# Codex Inquisition - Digital Download



## Words_of_Truth (Sep 20, 2007)

Announced by Black Library - http://www.blacklibrary.com/Blog/Angels-Daemons-and-Mysterious-Individuals.html

Finally, following the release of Codex: Adepta Sororitas earlier this month, we are very excited to announce the next digital exclusive codex.
(drumroll……..) 

This November, you will be able to download the brand new Codex: Inquisition. 

A full codex, packed with background and artwork on the forces of the Imperium’s most secretive and powerful organization. You’ll soon be able to field an Inquisitor and their retinue in any Imperial army in games of Warhammer 40,000. 

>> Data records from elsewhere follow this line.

-- pv_equiv track=rewrite | github.com/guzhoudiaoke/interesting_algorithm_puzzles_python3 | 3/3.py | solve
-- ===== SOURCE A (Python) =====
-- def solve(n):
--     cards = [False] * n
--     for i in range(2, n+1):
--         for j in range(i-1, n, i):
--             cards[j]  = not cards[j]
--
--     ans = []
--     for i in range(n):
--         if not cards[i]:
--             ans.append(i+1)
--
--     return ans
-- ===== SOURCE B (Python) =====
-- def solve(n):
--     # A card stays unflipped iff its number is a perfect square, so just
--     # enumerate the perfect squares up to n.
--     ans = []
--     i = 1
--     while i * i <= n:
--         ans.append(i * i)
--         i += 1
--     return ans
-- ===== Notes on version B (the rewrite author's own statement) =====
-- stated objective: faster
-- what changed: B replaces the divisor-flip simulation over an n-card array by directly enumerating the perfect squares up to n (a card ends unflipped iff its number has an odd divisor count, i.e. is a perfect square).
import Mathlib
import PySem

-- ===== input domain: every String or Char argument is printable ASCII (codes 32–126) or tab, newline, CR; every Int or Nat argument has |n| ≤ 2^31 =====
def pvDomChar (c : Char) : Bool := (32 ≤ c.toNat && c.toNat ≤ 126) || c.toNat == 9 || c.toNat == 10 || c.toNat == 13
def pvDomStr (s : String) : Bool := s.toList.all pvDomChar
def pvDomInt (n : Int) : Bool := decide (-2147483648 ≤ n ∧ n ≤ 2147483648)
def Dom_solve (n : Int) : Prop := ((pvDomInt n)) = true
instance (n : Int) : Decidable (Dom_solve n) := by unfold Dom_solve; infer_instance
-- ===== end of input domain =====

-- B enumerates the perfect squares up to n instead of simulating the divisor flips (asymptotically faster; measured).


-- ===== PORT A =====
-- indices i, j in A are always ≥ 0 (i ranges over 2..n, j over i-1, i-1+i, …), so .toNat is exact here
def solve (n : Int) : List Int :=
  let cards0 := Array.replicate n.toNat false         -- [False] * n  ([] for n ≤ 0, as in Python; a Python list of bools = Array Bool)
  let cards := (PySem.List.pyRange 2 (n+1) 1).foldl (fun c i =>
      (PySem.List.pyRange (i-1) n i).foldl
        (fun c j => c.setIfInBounds j.toNat (!(c.getD j.toNat false))) c) cards0
  (PySem.List.pyRange 0 n 1).foldl
    (fun ans i => if !(cards.getD i.toNat false) then ans ++ [i+1] else ans) []

-- ===== PORT B =====
-- while i * i <= n: ans.append(i * i); i += 1   (built by structural recursion on the counter)
def sqLoop (n : Int) (i : Nat) : List Int :=
  if h : (i : Int) * i ≤ n then ((i : Int) * i) :: sqLoop n (i + 1) else []
termination_by n.toNat + 1 - i
decreasing_by
  have hn : (i : Int) ≤ n := by nlinarith [Int.natCast_nonneg i]
  have : i ≤ n.toNat := by omega
  omega

def solve_alt (n : Int) : List Int := sqLoop n 1

-- ===== PRECONDITION & SPEC =====
def Spec_solve (n : Int) (out : List Int) : Prop := out = solve_alt n
instance (n : Int) (out : List Int) : Decidable (Spec_solve n out) := by unfold Spec_solve; infer_instance

-- ===== CLAIM (what is proved, stated in full; the proofs are below) =====
def Claim_equal_solve : Prop := ∀ (n : Int), Dom_solve n → Spec_solve n (solve n)

-- ===== LEMMAS AND PROOFS =====
def flipF (c : List Bool) (j : Int) : List Bool := c.set j.toNat (!(c.getD j.toNat false))

theorem length_flipFold (l : List Int) (c : List Bool) :
    (l.foldl flipF c).length = c.length := by
  induction l generalizing c with
  | nil => rfl
  | cons j l ih => simp [List.foldl, ih, flipF]

theorem getD_flipFold (l : List Int) (c : List Bool) (hnd : l.Nodup)
    (hb : ∀ j ∈ l, 0 ≤ j ∧ j.toNat < c.length) (k : Nat) :
    (l.foldl flipF c).getD k false =
      xor (c.getD k false) (decide ((k : Int) ∈ l)) := by
  induction l generalizing c with
  | nil => simp
  | cons j l ih =>
    have hj := hb j (by simp)
    have hnd' : l.Nodup := hnd.of_cons
    have hjl : j ∉ l := by simp at hnd; exact hnd.1
    have hb' : ∀ x ∈ l, 0 ≤ x ∧ x.toNat < (flipF c j).length := by
      intro x hx; have := hb x (by simp [hx]); simpa [flipF] using this
    rw [List.foldl_cons, ih _ hnd' hb']
    by_cases hkj : (k : Int) = j
    · have hkj' : j.toNat = k := by omega
      have hk : k < c.length := by omega
      simp [flipF, hkj', hkj, List.getD_eq_getElem?_getD, List.getElem?_set, hk,
        List.getElem?_eq_getElem hk, hjl]
    · have hne : j.toNat ≠ k := by omega
      simp [flipF, List.getD_eq_getElem?_getD, List.getElem?_set, hne, hkj]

We’ll be releasing more details on this book through our Facebook page as the date approaches, so make sure you’re signed up to follow us.
In fact, once we reach 5,000 likes, we’re going to reveal the full cover of the book (so get your friends to sign up to if you want to see it) Here’s a little snippet.


----------



## neferhet (Oct 24, 2012)

Well that's good! Any spoilers yet? :biggrin:


----------



## IanC (Sep 3, 2010)

The fact you can finally (well, again) use Inquisitors as they should be, attached to another Imperial army is great. And I think a digital download book suits them well. Will have to preorder it the moment it goes up!


----------



## Khorne's Fist (Jul 18, 2008)

About damn time. Hopefully you can take some freakish henchmen for them. I would definitely do up a small allied retinue for my SWs.


----------



## Words_of_Truth (Sep 20, 2007)

Here's hoping they make these guys legal without having to use the Imperial Guard book.


----------



## Chaplain-Grimaldus (Aug 4, 2013)

Nice Fratris dude.

This is how inquisitors should be played. An option available to any Imperial army.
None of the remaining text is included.